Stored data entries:
-- pv_equiv track=rewrite | github.com/ypwcharles/prediction-market-analysis-skill | runtime/src/polymarket_alert_bot/templates/heartbeat.py | _render_sleeve_counts
-- ===== SOURCE A (Python) =====
-- from typing import Any, Mapping
--
-- def _render_sleeve_counts(counts: Mapping[str, Any]) -> str:
--     ordered = [
--         "hot_board",
--         "short_dated",
--         "newly_listed",
--         "family_inconsistency",
--         "anchor_gap",
--         "unassigned",
--     ]
--     parts: list[str] = []
--     for sleeve in ordered:
--         value = counts.get(sleeve)
--         if value in (None, 0, "0"):
--             continue
--         parts.append(f"{sleeve}={value}")
--     for sleeve, value in counts.items():
--         if sleeve in ordered or value in (None, 0, "0"):
--             continue
--         parts.append(f"{sleeve}={value}")
--     return " | ".join(parts) if parts else "-"
-- ===== SOURCE B (Python) =====
-- from typing import Any, Mapping
--
-- def _render_sleeve_counts(counts: Mapping[str, Any]) -> str:
--     ordered = [
--         "hot_board",
--         "short_dated",
--         "newly_listed",
--         "family_inconsistency",
--         "anchor_gap",
--         "unassigned",
--     ]
--     rank = {k: i for i, k in enumerate(ordered)}
--     buckets = [[] for _ in range(len(ordered) + 1)]
--     for k, v in counts.items():
--         if v not in (None, 0, "0"):
--             buckets[rank.get(k, len(ordered))].append(f"{k}={v}")
--     parts = [p for b in buckets for p in b]
--     return " | ".join(parts) if parts else "-"
-- ===== Notes on version B (the rewrite author's own statement) =====
-- stated objective: alternative
-- what changed: Replaces A's two staged filtered loops (fixed-order keys via counts.get, then remaining items) by a bucket sort: one pass over the items distributes each formatted entry into a rank-indexed bucket (rank = position in the fixed list, 6 for extras) and the buckets are flattened; Pre_ excludes association lists with duplicate keys, which do not represent any Python dict input.
import Mathlib
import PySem

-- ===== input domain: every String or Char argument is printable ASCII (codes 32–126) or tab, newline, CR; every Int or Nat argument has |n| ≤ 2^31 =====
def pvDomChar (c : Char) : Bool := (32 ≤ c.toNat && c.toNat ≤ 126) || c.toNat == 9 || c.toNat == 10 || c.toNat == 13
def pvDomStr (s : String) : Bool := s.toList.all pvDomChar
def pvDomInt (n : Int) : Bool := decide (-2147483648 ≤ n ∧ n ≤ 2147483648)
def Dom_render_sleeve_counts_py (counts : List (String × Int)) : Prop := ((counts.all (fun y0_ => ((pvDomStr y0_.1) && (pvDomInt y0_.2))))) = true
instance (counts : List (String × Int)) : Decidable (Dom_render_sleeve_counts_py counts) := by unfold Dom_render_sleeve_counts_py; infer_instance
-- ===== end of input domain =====

-- B replaces A's two staged filtered loops by a single-pass bucket sort on a rank index (objective: alternative).

-- shared literal: the fixed 6-element `ordered` list both Pythons spell out
def pvOrdered : List String :=
  ["hot_board", "short_dated", "newly_listed", "family_inconsistency", "anchor_gap", "unassigned"]

-- the f-string "{sleeve}={value}" (on code points; exact for any String and Int)
def pvFmt (k : String) (v : Int) : String := String.ofList (k.toList ++ ['='] ++ PySem.Int.toChars v)

-- ===== PORT A =====
def render_sleeve_counts_py (counts : List (String × Int)) : String :=
  let parts : List String :=
    pvOrdered.foldl (fun parts sleeve =>
      match (PySem.Dict.mk counts).get? sleeve with
      | none => parts                                        -- value in (None, 0, "0") → continue
      | some v => if v = 0 then parts else parts ++ [pvFmt sleeve v]) []
  let parts : List String :=
    counts.foldl (fun parts p =>
      if p.1 ∈ pvOrdered || p.2 = 0 then parts else parts ++ [pvFmt p.1 p.2]) parts
  if parts = [] then "-" else PySem.Str.join " | " parts

-- ===== PORT B =====
-- rank = {k: i for i, k in enumerate(ordered)}
def pvRankDict : PySem.Dict String Int :=
  (PySem.List.enumerate pvOrdered 0).foldl (fun d p => d.insert p.2 p.1) PySem.Dict.empty

-- loop body: if v not in (None, 0, "0"): buckets[rank.get(k, len(ordered))].append(f"{k}={v}")
def pvBucketStep (bs : List (List String)) (p : String × Int) : List (List String) :=
  if p.2 = 0 then bs
  else
    -- the rank values are 0..6, never negative, so .toNat is exact for this index
    let r : Nat := (pvRankDict.getD p.1 6).toNat
    bs.set r (bs.getD r [] ++ [pvFmt p.1 p.2])

def render_sleeve_counts_py_alt (counts : List (String × Int)) : String :=
  let buckets : List (List String) := counts.foldl pvBucketStep (List.replicate 7 [])
  let parts : List String := buckets.flatten
  if parts = [] then "-" else PySem.Str.join " | " parts

-- ===== PRECONDITION & SPEC =====
-- Pre_ excludes association lists with duplicate keys: they do not represent a Python dict
-- (A's argument is a Mapping, which cannot hold duplicate keys), so behaviour there is accidental.
def Pre_render_sleeve_counts_py (counts : List (String × Int)) : Prop :=
  (counts.map Prod.fst).Nodup
instance (counts : List (String × Int)) : Decidable (Pre_render_sleeve_counts_py counts) := by
  unfold Pre_render_sleeve_counts_py; infer_instance

def pvWitness_render_sleeve_counts_py : (List (String × Int)) := [("hot_board", 2), ("a", 1), ("b", 0)]

def Spec_render_sleeve_counts_py (counts : List (String × Int)) (out : String) : Prop := out = render_sleeve_counts_py_alt counts
instance (counts : List (String × Int)) (out : String) : Decidable (Spec_render_sleeve_counts_py counts out) := by unfold Spec_render_sleeve_counts_py; infer_instance

-- ===== CLAIM (what is proved, stated in full; the proofs are below) =====
def Claim_equal_render_sleeve_counts_py : Prop := ∀ (counts : List (String × Int)), Dom_render_sleeve_counts_py counts → Pre_render_sleeve_counts_py counts → Spec_render_sleeve_counts_py counts (render_sleeve_counts_py counts)

-- ===== LEMMAS AND PROOFS =====

-- proof-side closed form of rank.get(k, 6)
def pvRank (k : String) : Int :=
  if k = "hot_board" then 0
  else if k = "short_dated" then 1
  else if k = "newly_listed" then 2
  else if k = "family_inconsistency" then 3
  else if k = "anchor_gap" then 4
  else if k = "unassigned" then 5
  else 6

theorem pvRank_nonneg (k : String) : 0 ≤ pvRank k := by unfold pvRank; split_ifs <;> omega

theorem pvRank_le (k : String) : pvRank k ≤ 6 := by unfold pvRank; split_ifs <;> omega

theorem pvRankDict_eq : pvRankDict = PySem.Dict.mk
    [("hot_board", 0), ("short_dated", 1), ("newly_listed", 2),
     ("family_inconsistency", 3), ("anchor_gap", 4), ("unassigned", 5)] := by rfl

theorem pvRankDict_getD (k : String) : pvRankDict.getD k 6 = pvRank k := by
  rw [pvRankDict_eq]
  simp [PySem.Dict.getD_eq_get?_getD, PySem.Dict.get?_mk_cons, pvRank]
  by_cases h1 : k = "hot_board"
  · subst h1; rfl
  by_cases h2 : k = "short_dated"
  · subst h2; rfl
  by_cases h3 : k = "newly_listed"
  · subst h3; rfl
  by_cases h4 : k = "family_inconsistency"
  · subst h4; rfl
  by_cases h5 : k = "anchor_gap"
  · subst h5; rfl
  by_cases h6 : k = "unassigned"
  · subst h6; rfl
  simp [Ne.symm h1, Ne.symm h2, Ne.symm h3, Ne.symm h4, Ne.symm h5, Ne.symm h6,
        h1, h2, h3, h4, h5, h6, PySem.Dict.get?]

-- the i-th bucket B's loop accumulates, as a filterMap over the processed items
def pvBucket (counts : List (String × Int)) (i : Nat) : List String :=
  counts.filterMap (fun p => if p.2 ≠ 0 ∧ pvRank p.1 = (i : Int) then some (pvFmt p.1 p.2) else none)

theorem pvSet_map_range (n r : Nat) (f : Nat → List String) (x : List String) :
    ((List.range n).map f).set r x = (List.range n).map (fun i => if i = r then x else f i) := by
  apply List.ext_getElem
  · simp
  · intro i h1 h2
    simp only [List.getElem_set, List.getElem_map, List.getElem_range] at *
    split_ifs <;> first | rfl | omega

theorem pvGetD_map_range (n r : Nat) (hr : r < n) (f : Nat → List String) :
    ((List.range n).map f).getD r [] = f r := by
  simp [List.getD, hr]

What is being asked: In restating the data, begin at its first line, reproduce each line word for word, and conclude with the line that contains "import PySem".

Answer below:
-- pv_equiv track=rewrite | github.com/ypwcharles/prediction-market-analysis-skill | runtime/src/polymarket_alert_bot/templates/heartbeat.py | _render_sleeve_counts
-- ===== SOURCE A (Python) =====
-- from typing import Any, Mapping
--
-- def _render_sleeve_counts(counts: Mapping[str, Any]) -> str:
--     ordered = [
--         "hot_board",
--         "short_dated",
--         "newly_listed",
--         "family_inconsistency",
--         "anchor_gap",
--         "unassigned",
--     ]
--     parts: list[str] = []
--     for sleeve in ordered:
--         value = counts.get(sleeve)
--         if value in (None, 0, "0"):
--             continue
--         parts.append(f"{sleeve}={value}")
--     for sleeve, value in counts.items():
--         if sleeve in ordered or value in (None, 0, "0"):
--             continue
--         parts.append(f"{sleeve}={value}")
--     return " | ".join(parts) if parts else "-"
-- ===== SOURCE B (Python) =====
-- from typing import Any, Mapping
--
-- def _render_sleeve_counts(counts: Mapping[str, Any]) -> str:
--     ordered = [
--         "hot_board",
--         "short_dated",
--         "newly_listed",
--         "family_inconsistency",
--         "anchor_gap",
--         "unassigned",
--     ]
--     rank = {k: i for i, k in enumerate(ordered)}
--     buckets = [[] for _ in range(len(ordered) + 1)]
--     for k, v in counts.items():
--         if v not in (None, 0, "0"):
--             buckets[rank.get(k, len(ordered))].append(f"{k}={v}")
--     parts = [p for b in buckets for p in b]
--     return " | ".join(parts) if parts else "-"
-- ===== Notes on version B (the rewrite author's own statement) =====
-- stated objective: alternative
-- what changed: Replaces A's two staged filtered loops (fixed-order keys via counts.get, then remaining items) by a bucket sort: one pass over the items distributes each formatted entry into a rank-indexed bucket (rank = position in the fixed list, 6 for extras) and the buckets are flattened; Pre_ excludes association lists with duplicate keys, which do not represent any Python dict input.
import Mathlib
import PySem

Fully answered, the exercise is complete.